WHAT IS BEING ASKED:
Scan the records for the string "getD" and copy every line that holds it.

Saved data entries
________________________________________

-- the third pass leaves entries of other rows untouched
theorem pvInnermost_append (ks : List Int) (k1 x : Int)
    (P S : List (Int × Int × List Int)) (hP : ∀ e ∈ P, e.1 ≠ k1) (hS : ∀ e ∈ S, e.1 ≠ k1) :
    ∀ (X : List (Int × Int × List Int)),
    ks.foldl (fun a n2 => if k1 < n2 then pvAddPair a k1 n2 x else a) (P ++ X ++ S)
    = P ++ ks.foldl (fun a n2 => if k1 < n2 then pvAddPair a k1 n2 x else a) X ++ S := by
  induction ks with
  | nil => intro X; simp
  | cons n2 rest ih =>
    intro X
    simp only [List.foldl_cons]
    by_cases hlt : k1 < n2
    · rw [if_pos hlt, if_pos hlt, pvAddPair_append P S k1 n2 x hP hS X, ih]
    · rw [if_neg hlt, if_neg hlt, ih]

theorem pvStep3_append (inv : PySem.Dict Int (List Int)) (p1 : Int × List Int)
    (P S : List (Int × Int × List Int)) (hP : ∀ e ∈ P, e.1 ≠ p1.1) (hS : ∀ e ∈ S, e.1 ≠ p1.1) :
    ∀ (X : List (Int × Int × List Int)),
    p1.2.foldl (fun acc2 v =>
      (inv.getD v []).foldl (fun a n2 => if p1.1 < n2 then pvAddPair a p1.1 n2 v else a) acc2)
      (P ++ X ++ S)
    = P ++ p1.2.foldl (fun acc2 v =>
        (inv.getD v []).foldl (fun a n2 => if p1.1 < n2 then pvAddPair a p1.1 n2 v else a) acc2) X ++ S := by
  induction p1.2 with
  | nil => intro X; simp
  | cons v rest ih =>
    intro X
    simp only [List.foldl_cons]
    rw [pvInnermost_append (inv.getD v []) p1.1 v P S hP hS X, ih]

-- the outer loop of the third pass, row by row
theorem pvOuter3 (l : List (Int × List Int)) (hl : (l.map Prod.fst).Nodup)
    (hv : ∀ p ∈ l, p.2.Nodup) :
    ∀ (m : List (Int × List Int)), (∀ p ∈ m, p ∈ l) → (m.map Prod.fst).Nodup →
    ∀ (P : List (Int × Int × List Int)), (∀ e ∈ P, e.1 ∉ m.map Prod.fst) →
    m.foldl (fun acc p1 =>
      p1.2.foldl (fun acc2 v =>
        ((pvInverted l).getD v []).foldl (fun a n2 => if p1.1 < n2 then pvAddPair a p1.1 n2 v else a) acc2) acc)
      (P ++ m.flatMap (fun p1 => pvRow l p1 (fun _ _ => [])))
    = P ++ m.flatMap (fun p1 => pvRow l p1 (fun p1 p2 => PySem.Set.inter p1.2 p2.2)) := by
  intro m
  induction m with
  | nil => intro _ _ P _; simp
  | cons p1 rest ih =>
    intro hsub hm P hP
    simp only [List.map_cons, List.nodup_cons] at hm
    simp only [List.foldl_cons, List.flatMap_cons]
    have hS : ∀ e ∈ rest.flatMap (fun p1 => pvRow l p1 (fun _ _ => [])), e.1 ≠ p1.1 := by
      intro e he
      rcases List.mem_flatMap.mp he with ⟨q, hq, hqe⟩
      rw [pvRow_fst e hqe]
      intro hc
      exact hm.1 (hc ▸ List.mem_map_of_mem (f := Prod.fst) hq)
    have hP1 : ∀ e ∈ P, e.1 ≠ p1.1 := fun e he hc => hP e he (by simp [hc])
    rw [← List.append_assoc,
        pvStep3_append (pvInverted l) p1 P _ hP1 hS _,
        pvRow_pass l hl hv p1 (hsub p1 List.mem_cons_self)]
    have hgoal := ih (fun q hq => hsub q (List.mem_cons_of_mem p1 hq)) hm.2
        (P ++ pvRow l p1 (fun p1 p2 => PySem.Set.inter p1.2 p2.2)) (by
      intro e he
      rcases List.mem_append.mp he with h | h
      · exact fun hc => hP e h (by simp [hc])
      · rw [pvRow_fst e h]; exact hm.1)
    rw [hgoal, List.append_assoc]

-- B in normal form
theorem pvB_normal (l : List (Int × List Int)) (hl : (l.map Prod.fst).Nodup)
    (hv : ∀ p ∈ l, p.2.Nodup) :
    find_common_nodes_alt l
    = l.flatMap (fun p1 => pvRow l p1 (fun p1 p2 => PySem.Set.inter p1.2 p2.2)) := by
  show l.foldl (fun acc p1 =>
      p1.2.foldl (fun acc2 v =>
        ((pvInverted l).getD v []).foldl (fun a n2 => if p1.1 < n2 then pvAddPair a p1.1 n2 v else a) acc2) acc)
      (l.flatMap (fun p1 =>
        (l.filter (fun p2 => decide (p1.1 < p2.1))).map (fun p2 => (p1.1, p2.1, ([] : List Int)))))
    = _
  have h := pvOuter3 l hl hv l (fun p hp => hp) hl [] (by simp)
  simpa [pvRow] using h

-- ===== VERDICT (by name: the statement is the Claim_ definition above) =====
theorem find_common_nodes_spec : Claim_equal_find_common_nodes := by
  intro l _ hpre
  unfold Spec_find_common_nodes
  rw [pvA_normal l hpre.1, pvB_normal l hpre.1 hpre.2]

________________________________________

TASK SOLUTION:
      (inv.getD v []).foldl (fun a n2 => if p1.1 < n2 then pvAddPair a p1.1 n2 v else a) acc2)
        (inv.getD v []).foldl (fun a n2 => if p1.1 < n2 then pvAddPair a p1.1 n2 v else a) acc2) X ++ S := by
    rw [pvInnermost_append (inv.getD v []) p1.1 v P S hP hS X, ih]
        ((pvInverted l).getD v []).foldl (fun a n2 => if p1.1 < n2 then pvAddPair a p1.1 n2 v else a) acc2) acc)
        ((pvInverted l).getD v []).foldl (fun a n2 => if p1.1 < n2 then pvAddPair a p1.1 n2 v else a) acc2) acc)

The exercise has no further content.